● **Exercise**:
Every line in the entries that holds "Bool" should be identified and copied.

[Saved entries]
_ _ _ _ _ _ _
-- pv_equiv track=rewrite | github.com/K4KarolE/Py_Counter | src/functions.py | separator_generator
-- ===== SOURCE A (Python) =====
-- def separator_generator(total):
--     sep_dic={
--         '10': '    -    ',
--         '100': '    -   ',
--         '1000': '   -   ',
--         '10000': '  -   ',
--         '10000000': ' - '
--     }
--     for value in sep_dic:
--         if total < int(value):
--             return sep_dic[value]
-- ===== SOURCE B (Python) =====
-- import bisect
--
-- _THRESHOLDS = [10, 100, 1000, 10000, 10000000]
-- _SEPS = ['    -    ', '    -   ', '   -   ', '  -   ', ' - ']
--
-- def separator_generator(total):
--     idx = bisect.bisect_right(_THRESHOLDS, total)
--     return _SEPS[idx] if idx < len(_SEPS) else None
-- ===== Notes on version B (the rewrite author's own statement) =====
-- stated objective: idiomatic
-- what changed: Replaces A's linear for-loop over string dict keys (with int() conversion per key) by a bisect_right binary search into a sorted integer threshold table paired with a separator list.
import Mathlib
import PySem

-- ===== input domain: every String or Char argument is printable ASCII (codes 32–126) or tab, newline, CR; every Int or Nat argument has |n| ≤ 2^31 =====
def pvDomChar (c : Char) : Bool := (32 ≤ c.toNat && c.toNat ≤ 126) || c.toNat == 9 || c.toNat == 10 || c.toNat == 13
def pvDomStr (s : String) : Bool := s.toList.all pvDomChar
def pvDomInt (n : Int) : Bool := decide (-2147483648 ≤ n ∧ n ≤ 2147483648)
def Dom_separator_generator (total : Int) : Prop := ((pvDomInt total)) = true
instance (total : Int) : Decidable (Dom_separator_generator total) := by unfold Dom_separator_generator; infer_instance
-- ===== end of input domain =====

-- B replaces A's linear scan over dict keys by a bisect_right binary search into a sorted threshold table (idiomatic; return value only).

-- ===== PORT A =====
-- the dict literal of A (insertion order)
def sepDic : PySem.Dict String String :=
  PySem.Dict.ofList [("10", "    -    "), ("100", "    -   "), ("1000", "   -   "),
                     ("10000", "  -   "), ("10000000", " - ")]

-- the for-loop over the dict's keys, early return on 'total < int(value)'
def sepLoop (total : Int) : List String → Option String
  | [] => none
  | value :: rest =>
      match PySem.Int.ofStr? value with
      | none => none   -- int(value) would raise; never reached for A's literal keys
      | some v => if total < v then PySem.Dict.get? sepDic value else sepLoop total rest

def separator_generator (total : Int) : Option String :=
  sepLoop total (PySem.Dict.keys sepDic)

-- ===== PORT B =====
def bThresholds : List Int := [10, 100, 1000, 10000, 10000000]
def bSeps : List String := ["    -    ", "    -   ", "   -   ", "  -   ", " - "]

-- bisect.bisect_right is PySem.List.bisectRight (the prelude's binary search)
def separator_generator_alt (total : Int) : Option String :=
  let idx := PySem.List.bisectRight bThresholds total
  if idx < bSeps.length then PySem.List.pyGet? bSeps (Int.ofNat idx) else none

-- ===== PRECONDITION & SPEC =====
def Spec_separator_generator (total : Int) (out : Option String) : Prop := out = separator_generator_alt total
instance (total : Int) (out : Option String) : Decidable (Spec_separator_generator total out) := by unfold Spec_separator_generator; infer_instance

-- ===== CLAIM (what is proved, stated in full; the proofs are below) =====
def Claim_equal_separator_generator : Prop := ∀ (total : Int), Dom_separator_generator total → Spec_separator_generator total (separator_generator total)

-- ===== LEMMAS AND PROOFS =====

theorem ofStr_lits :
    PySem.Int.ofStr? "10" = some 10 ∧ PySem.Int.ofStr? "100" = some 100 ∧
    PySem.Int.ofStr? "1000" = some 1000 ∧ PySem.Int.ofStr? "10000" = some 10000 ∧
    PySem.Int.ofStr? "10000000" = some 10000000 := by decide

theorem sg_eq (total : Int) : separator_generator total = separator_generator_alt total := by
  by_cases h1 : total < 10
  · have h2 : total < 100 := by omega
    have h3 : total < 1000 := by omega
    have h4 : total < 10000 := by omega
    have h5 : total < 10000000 := by omega
    simp [separator_generator, separator_generator_alt, sepDic, sepLoop,
      PySem.List.bisectRight, PySem.List.bisectRightLoop, bThresholds, bSeps,
      PySem.Dict.ofList, PySem.Dict.keys, PySem.Dict.get?, PySem.Dict.update,
      PySem.Dict.items, PySem.Dict.empty, PySem.Dict.insert,
      ofStr_lits.1, ofStr_lits.2.1, ofStr_lits.2.2.1, ofStr_lits.2.2.2.1,
      ofStr_lits.2.2.2.2, PySem.List.pyGet?, PySem.List.pyIdx?, h1, h2, h3, h4, h5]
  · by_cases h2 : total < 100
    · have h3 : total < 1000 := by omega
      have h4 : total < 10000 := by omega
      have h5 : total < 10000000 := by omega
      simp [separator_generator, separator_generator_alt, sepDic, sepLoop,
      PySem.List.bisectRight, PySem.List.bisectRightLoop, bThresholds, bSeps,
      PySem.Dict.ofList, PySem.Dict.keys, PySem.Dict.get?, PySem.Dict.update,
      PySem.Dict.items, PySem.Dict.empty, PySem.Dict.insert,
      ofStr_lits.1, ofStr_lits.2.1, ofStr_lits.2.2.1, ofStr_lits.2.2.2.1,
      ofStr_lits.2.2.2.2, PySem.List.pyGet?, PySem.List.pyIdx?, h1, h2, h3, h4, h5]
    · by_cases h3 : total < 1000
      · have h4 : total < 10000 := by omega
        have h5 : total < 10000000 := by omega
        simp [separator_generator, separator_generator_alt, sepDic, sepLoop,
      PySem.List.bisectRight, PySem.List.bisectRightLoop, bThresholds, bSeps,
      PySem.Dict.ofList, PySem.Dict.keys, PySem.Dict.get?, PySem.Dict.update,
      PySem.Dict.items, PySem.Dict.empty, PySem.Dict.insert,
      ofStr_lits.1, ofStr_lits.2.1, ofStr_lits.2.2.1, ofStr_lits.2.2.2.1,
      ofStr_lits.2.2.2.2, PySem.List.pyGet?, PySem.List.pyIdx?, h1, h2, h3, h4, h5]
      · by_cases h4 : total < 10000
        · have h5 : total < 10000000 := by omega
          simp [separator_generator, separator_generator_alt, sepDic, sepLoop,
      PySem.List.bisectRight, PySem.List.bisectRightLoop, bThresholds, bSeps,
      PySem.Dict.ofList, PySem.Dict.keys, PySem.Dict.get?, PySem.Dict.update,
      PySem.Dict.items, PySem.Dict.empty, PySem.Dict.insert,
      ofStr_lits.1, ofStr_lits.2.1, ofStr_lits.2.2.1, ofStr_lits.2.2.2.1,
      ofStr_lits.2.2.2.2, PySem.List.pyGet?, PySem.List.pyIdx?, h1, h2, h3, h4, h5]
        · by_cases h5 : total < 10000000
          · simp [separator_generator, separator_generator_alt, sepDic, sepLoop,
      PySem.List.bisectRight, PySem.List.bisectRightLoop, bThresholds, bSeps,
      PySem.Dict.ofList, PySem.Dict.keys, PySem.Dict.get?, PySem.Dict.update,
      PySem.Dict.items, PySem.Dict.empty, PySem.Dict.insert,
      ofStr_lits.1, ofStr_lits.2.1, ofStr_lits.2.2.1, ofStr_lits.2.2.2.1,
      ofStr_lits.2.2.2.2, PySem.List.pyGet?, PySem.List.pyIdx?, h1, h2, h3, h4, h5]
          · simp [separator_generator, separator_generator_alt, sepDic, sepLoop,
      PySem.List.bisectRight, PySem.List.bisectRightLoop, bThresholds, bSeps,
      PySem.Dict.ofList, PySem.Dict.keys, PySem.Dict.get?, PySem.Dict.update,
      PySem.Dict.items, PySem.Dict.empty, PySem.Dict.insert,
      ofStr_lits.1, ofStr_lits.2.1, ofStr_lits.2.2.1, ofStr_lits.2.2.2.1,
      ofStr_lits.2.2.2.2, PySem.List.pyGet?, PySem.List.pyIdx?, h1, h2, h3, h4, h5]

-- ===== VERDICT (by name: the statement is the Claim_ definition above) =====
theorem separator_generator_spec : Claim_equal_separator_generator := by
  intro total _
  exact sg_eq total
_ _ _ _ _ _ _
● **Worked solution**:
def pvDomChar (c : Char) : Bool := (32 ≤ c.toNat && c.toNat ≤ 126) || c.toNat == 9 || c.toNat == 10 || c.toNat == 13
def pvDomStr (s : String) : Bool := s.toList.all pvDomChar
def pvDomInt (n : Int) : Bool := decide (-2147483648 ≤ n ∧ n ≤ 2147483648)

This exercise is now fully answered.